Kaith, we may need a martial arts movies forum.

Does anyone know anything about the martial arts background of Kung Pow star/writer/directerSteve Oedekerk?

I'll look forward to seeing a review of the movie; the one comment on the IMDb web site is quite negative.


----------



## fist of fury (Jan 15, 2002)

I haven't heard of him before. I'll go see it any way just because it's an M.A flick.


----------



## Rob_Broad (Jan 15, 2002)

I have seen the commercials for this movie, and it looks to be a complete waste of my time.  It seems to me that movies like this leave those seeing it dumber when they left than when they walked in.


----------



## Bob Hubbard (Jan 15, 2002)

Martial Arts movies go in the Sports Entertainment forum.


----------



## arnisador (Jan 15, 2002)

> _Originally posted by Kaith Rustaz _
> *Martial Arts movies go in the Sports Entertainment forum.*



Looking again at the description I see that this is so! I had thought it was pro-wrestling only. Sorry!

Please direct any future responses to this thread there!


----------



## deadhand31 (Jan 24, 2002)

:lol:
Hey, it's bound to be one of those movies that's so stupid it's funny. And honestly, somebody whose seen the dubbed version of even the old Bruce Lee movies has to appreciate it. The actors in Lee's old movies were all terrible play actors! (well, except for Enter the Dragon). This is simply a parody, exagherration of things that were just plain silly in the old kung fu movies. Although it might be able to do without Whoa the mono-boobed woman, or the Matrix-esque cowfight.
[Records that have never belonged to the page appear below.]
-- pv_equiv track=rewrite | github.com/meanang123/prmax | prmax/prmax/utilities3/common/string.py | encodeforpostgres
-- ===== SOURCE A (Python) =====
-- _post_fields =  ( (u"%","\\%"),(u"?","\\?"),(u",","\,"),(u"'","''"))
--
-- def encodeforpostgres( data ) :
-- 	""" Encode the special characters of a string for postgress"""
-- 	def _encode( instring ) :
-- 		for f in _post_fields:
-- 			instring = instring.replace(f[0], f[1])
-- 		return instring
-- 	if type ( data ) in ( tuple, list ) :
-- 		return [ _encode( f ) for f in data ]
-- 	else:
-- 		return _encode ( data )
-- ===== SOURCE B (Python) =====
-- _TABLE = str.maketrans({"%": "\\%", "?": "\\?", ",": "\\,", "'": "''"})
--
-- def encodeforpostgres(data):
--     """Encode the special characters of a string for postgres (single-pass translate)."""
--     if type(data) in (tuple, list):
--         return [f.translate(_TABLE) for f in data]
--     return data.translate(_TABLE)
-- ===== Notes on version B (the rewrite author's own statement) =====
-- stated objective: idiomatic
-- what changed: Replaces the four sequential str.replace passes with one table-driven str.translate pass over each string (safe because no replacement output contains a later pattern character).
import Mathlib
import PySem

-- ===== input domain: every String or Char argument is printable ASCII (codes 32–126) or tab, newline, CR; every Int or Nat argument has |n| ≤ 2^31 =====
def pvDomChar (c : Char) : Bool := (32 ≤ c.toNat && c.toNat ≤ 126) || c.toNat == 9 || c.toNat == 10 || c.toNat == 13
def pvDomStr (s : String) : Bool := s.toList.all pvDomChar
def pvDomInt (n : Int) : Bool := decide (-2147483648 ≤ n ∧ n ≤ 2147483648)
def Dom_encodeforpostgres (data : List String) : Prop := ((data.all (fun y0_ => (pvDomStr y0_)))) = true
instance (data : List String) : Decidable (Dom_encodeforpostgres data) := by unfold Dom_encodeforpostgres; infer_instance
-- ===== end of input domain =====

-- B replaces A's four sequential replace passes by one char-at-a-time table translation (idiomatic single pass).

-- ===== PORT A =====
def pvPostFields : List (String × String) :=
  [("%", "\\%"), ("?", "\\?"), (",", "\\,"), ("'", "''")]

def pvEncodeA (instring : String) : String :=
  pvPostFields.foldl (fun s f => PySem.Str.replace s f.1 f.2) instring

def encodeforpostgres (data : List String) : List String :=
  data.map pvEncodeA

-- ===== PORT B =====
-- translation table as a per-character function (str.translate)
def pvTr (c : Char) : List Char :=
  if c = '%' then ['\\', '%']
  else if c = '?' then ['\\', '?']
  else if c = ',' then ['\\', ',']
  else if c = '\'' then ['\'', '\'']
  else [c]

def pvEncodeB (instring : String) : String :=
  String.ofList (instring.toList.flatMap pvTr)

def encodeforpostgres_alt (data : List String) : List String :=
  data.map pvEncodeB

-- ===== PRECONDITION & SPEC =====
def Spec_encodeforpostgres (data : List String) (out : List String) : Prop := out = encodeforpostgres_alt data
instance (data : List String) (out : List String) : Decidable (Spec_encodeforpostgres data out) := by unfold Spec_encodeforpostgres; infer_instance

-- ===== CLAIM (what is proved, stated in full; the proofs are below) =====
def Claim_equal_encodeforpostgres : Prop := ∀ (data : List String), Dom_encodeforpostgres data → Spec_encodeforpostgres data (encodeforpostgres data)

-- ===== LEMMAS AND PROOFS =====

-- single-char pattern: replace is a flatMap over the characters
theorem go_single (c : Char) (r : List Char) :
    ∀ (l acc : List Char),
      PySem.Chars.replace.go [c] r l.length l acc
        = acc.reverse ++ l.flatMap (fun x => if x = c then r else [x]) := by
  intro l
  induction l with
  | nil => intro acc; simp [PySem.Chars.replace.go]
  | cons x t ih =>
      intro acc
      by_cases h : x = c
      · subst h
        simp [PySem.Chars.replace.go, List.isPrefixOf, ih]
      · have hpre : List.isPrefixOf [c] (x :: t) = false := by
          simp [List.isPrefixOf]
          intro hcx; exact absurd hcx.symm h
        simp [PySem.Chars.replace.go, hpre, ih, h]

theorem replace_single (s : List Char) (c : Char) (r : List Char) :
    PySem.Chars.replace s [c] r = s.flatMap (fun x => if x = c then r else [x]) := by
  rw [PySem.Chars.replace]
  simp [go_single]

-- composing the four single-char replaces is the table translation
theorem four_pass_eq_tr (s : List Char) :
    ((((s.flatMap (fun x => if x = '%' then ['\\','%'] else [x])).flatMap
        (fun x => if x = '?' then ['\\','?'] else [x])).flatMap
        (fun x => if x = ',' then ['\\',','] else [x])).flatMap
        (fun x => if x = '\'' then ['\'','\''] else [x]))
      = s.flatMap pvTr := by
  simp only [List.flatMap_assoc]
  congr 1
  funext c
  by_cases h1 : c = '%'
  · subst h1; decide
  · by_cases h2 : c = '?'
    · subst h2; decide
    · by_cases h3 : c = ','
      · subst h3; decide
      · by_cases h4 : c = '\''
        · subst h4; decide
        · simp [pvTr, h1, h2, h3, h4]

theorem encode_eq (s : String) : pvEncodeA s = pvEncodeB s := by
  unfold pvEncodeA pvEncodeB pvPostFields
  simp [List.foldl, PySem.Str.replace, replace_single, four_pass_eq_tr]

-- ===== VERDICT (by name: the statement is the Claim_ definition above) =====
theorem encodeforpostgres_spec : Claim_equal_encodeforpostgres := by
  intro data _
  unfold Spec_encodeforpostgres encodeforpostgres encodeforpostgres_alt
  simp [encode_eq]
-- pv_equiv track=rewrite | github.com/BUW-Comp-Prog-Project/WS_19 | Prem/codeforces/problem_b.py | check_permut
-- ===== SOURCE A (Python) =====
-- def check_permut(set_a):
--     top = max(set_a)
--     flag = True
--     for i in range(1, top+1):
--         if i in set_a :
--             flag = True
--         else:
--             flag = False
--             break
--
--     return flag
-- ===== SOURCE B (Python) =====
-- def check_permut(set_a):
--     top = max(set_a)
--     present = {x for x in set_a if 1 <= x <= top}
--     return len(present) == len(range(1, top + 1))
-- ===== Notes on version B (the rewrite author's own statement) =====
-- stated objective: alternative
-- what changed: Instead of scanning range(1, top+1) with a membership test on the collection and an early-break flag, B scans the collection once, collects its elements lying in [1, top] into a set, and compares that distinct count with the length of range(1, top+1).
import Mathlib
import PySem

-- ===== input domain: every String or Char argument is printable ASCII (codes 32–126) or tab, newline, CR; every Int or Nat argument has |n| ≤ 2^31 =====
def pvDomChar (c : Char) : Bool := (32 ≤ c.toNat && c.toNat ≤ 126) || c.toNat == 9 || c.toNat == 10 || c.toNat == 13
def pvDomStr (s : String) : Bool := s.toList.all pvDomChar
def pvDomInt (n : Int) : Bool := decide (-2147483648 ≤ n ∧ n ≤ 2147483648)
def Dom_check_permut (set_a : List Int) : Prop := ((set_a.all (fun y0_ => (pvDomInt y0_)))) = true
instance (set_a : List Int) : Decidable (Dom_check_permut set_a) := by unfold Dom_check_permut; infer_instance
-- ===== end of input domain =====

-- B replaces A's scan of range(1, top+1) with membership tests by a single pass over the
-- collection counting distinct elements in [1, top]; return value only, no side effects.

-- ===== PORT A =====
-- the for-loop over range(1, top+1) with break, as Python runs it: one counter, stop at the
-- first i not in set_a (the range is consumed lazily, not materialized)
def checkPermutLoopA (set_a : List Int) (i top : Int) : Bool :=
  if i ≤ top then
    if set_a.contains i then checkPermutLoopA set_a (i + 1) top else false
  else true
termination_by (top + 1 - i).toNat
decreasing_by omega

def check_permut (set_a : List Int) : Bool :=
  match PySem.List.max? set_a (fun x => x) with
  | none => false  -- Python raises ValueError here (max of empty); excluded by Pre_
  | some top => checkPermutLoopA set_a 1 top

-- ===== PORT B =====
def check_permut_alt (set_a : List Int) : Bool :=
  match PySem.List.max? set_a (fun x => x) with
  | none => false  -- Python raises ValueError here (max of empty); excluded by Pre_
  | some top =>
    let present : PySem.Set Int :=
      PySem.Set.ofList (set_a.filter (fun x => decide (1 ≤ x) && decide (x ≤ top)))
    -- len(range(1, top+1)) : Python computes it arithmetically as max(0, (top+1)-1); exact
    present.length == ((top + 1) - 1).toNat

-- ===== PRECONDITION & SPEC =====
-- Pre_ excludes the empty list, on which both Pythons raise ValueError (max of an empty sequence).
def Pre_check_permut (set_a : List Int) : Prop := set_a ≠ []
instance (set_a : List Int) : Decidable (Pre_check_permut set_a) := by unfold Pre_check_permut; infer_instance
def pvWitness_check_permut : List Int := ([3, 1, 2])

def Spec_check_permut (set_a : List Int) (out : Bool) : Prop := out = check_permut_alt set_a
instance (set_a : List Int) (out : Bool) : Decidable (Spec_check_permut set_a out) := by unfold Spec_check_permut; infer_instance

-- ===== CLAIM (what is proved, stated in full; the proofs are below) =====
def Claim_equal_check_permut : Prop := ∀ (set_a : List Int), Dom_check_permut set_a → Pre_check_permut set_a → Spec_check_permut set_a (check_permut set_a)

-- ===== LEMMAS AND PROOFS =====

theorem checkPermutLoopA_eq_all (s : List Int) (i top : Int) :
    checkPermutLoopA s i top = (PySem.List.pyRange i (top + 1) 1).all s.contains := by
  fun_induction checkPermutLoopA s i top with
  | case1 i h hc ih =>
    rw [PySem.List.pyRange_one_cons (by omega)]
    simp only [List.all_cons, hc, Bool.true_and]
    exact ih
  | case2 i h hc =>
    rw [PySem.List.pyRange_one_cons (by omega)]
    have hc' : s.contains i = false := by simpa using hc
    simp only [List.all_cons, hc', Bool.false_and]
  | case3 i h =>
    rw [PySem.List.pyRange_one_eq_nil (by omega)]
    rfl

theorem check_permut_count_eq_all (s : List Int) (top : Int) :
    ((PySem.Set.ofList (s.filter (fun x => decide (1 ≤ x) && decide (x ≤ top)))).length
        == ((top + 1) - 1).toNat)
      = (PySem.List.pyRange 1 (top + 1) 1).all s.contains := by
  set P : List Int := PySem.Set.ofList (s.filter (fun x => decide (1 ≤ x) && decide (x ≤ top))) with hP
  set R : List Int := PySem.List.pyRange 1 (top + 1) 1 with hR
  have hRnodup : R.Nodup := PySem.List.nodup_pyRange_one 1 (top + 1)
  have hPnodup : P.Nodup := PySem.Set.nodup_ofList _
  have hmemP : ∀ x, x ∈ P ↔ x ∈ s ∧ 1 ≤ x ∧ x ≤ top := by
    intro x
    rw [hP, PySem.Set.mem_ofList, List.mem_filter]
    simp
  have hmemR : ∀ x, x ∈ R ↔ 1 ≤ x ∧ x < top + 1 := by
    intro x; rw [hR]; exact PySem.List.mem_pyRange_one
  have hPsubR : P.toFinset ⊆ R.toFinset := by
    intro x hx
    rw [List.mem_toFinset] at *
    rw [hmemR]
    have := (hmemP x).1 hx
    omega
  have hcardP : P.toFinset.card = P.length := List.toFinset_card_of_nodup hPnodup
  have hcardR : R.toFinset.card = R.length := List.toFinset_card_of_nodup hRnodup
  have hRlen : R.length = ((top + 1) - 1).toNat := by
    rw [hR, PySem.List.length_pyRange_one]
  rw [← hRlen, Bool.eq_iff_iff]
  simp only [beq_iff_eq, List.all_eq_true, List.contains_iff_mem]
  constructor
  · intro hlen i hi
    have hle : R.toFinset.card ≤ P.toFinset.card := by omega
    have heq := Finset.eq_of_subset_of_card_le hPsubR hle
    have : i ∈ P.toFinset := by rw [heq, List.mem_toFinset]; exact hi
    rw [List.mem_toFinset, hmemP] at this
    exact this.1
  · intro hall
    have hRsubP : R.toFinset ⊆ P.toFinset := by
      intro x hx
      rw [List.mem_toFinset] at *
      have hx' := (hmemR x).1 hx
      exact (hmemP x).2 ⟨hall x hx, by omega⟩
    have heq := Finset.Subset.antisymm hPsubR hRsubP
    rw [← hcardP, ← hcardR, heq]

-- ===== VERDICT (by name: the statement is the Claim_ definition above) =====
theorem check_permut_spec : Claim_equal_check_permut := by
  intro set_a _ _
  unfold Spec_check_permut check_permut check_permut_alt
  cases h : PySem.List.max? set_a (fun x => x) with
  | none => rfl
  | some top =>
    simp only
    rw [checkPermutLoopA_eq_all, check_permut_count_eq_all]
Either way, it's still bound to be pretty funny.

:fart: :fart:


----------



## arnisador (Mar 18, 2002)

I never got around to seeing it--I'll have to wait until it's on HBO.


----------



## fist of fury (Mar 19, 2002)

You're not missing much it had it's moments but waiting for it to hit hbo is best if you haven't seen it.


----------



## BlastU (Apr 1, 2002)

Stero-type movies that are made for entertainment are, well, sort of intimidating.

I have seen this, it's funny, I don't feel like making "lol" thingies at it right now though.


----------



## daniel_r (Apr 4, 2002)

Cant say i have ever heard of him either


----------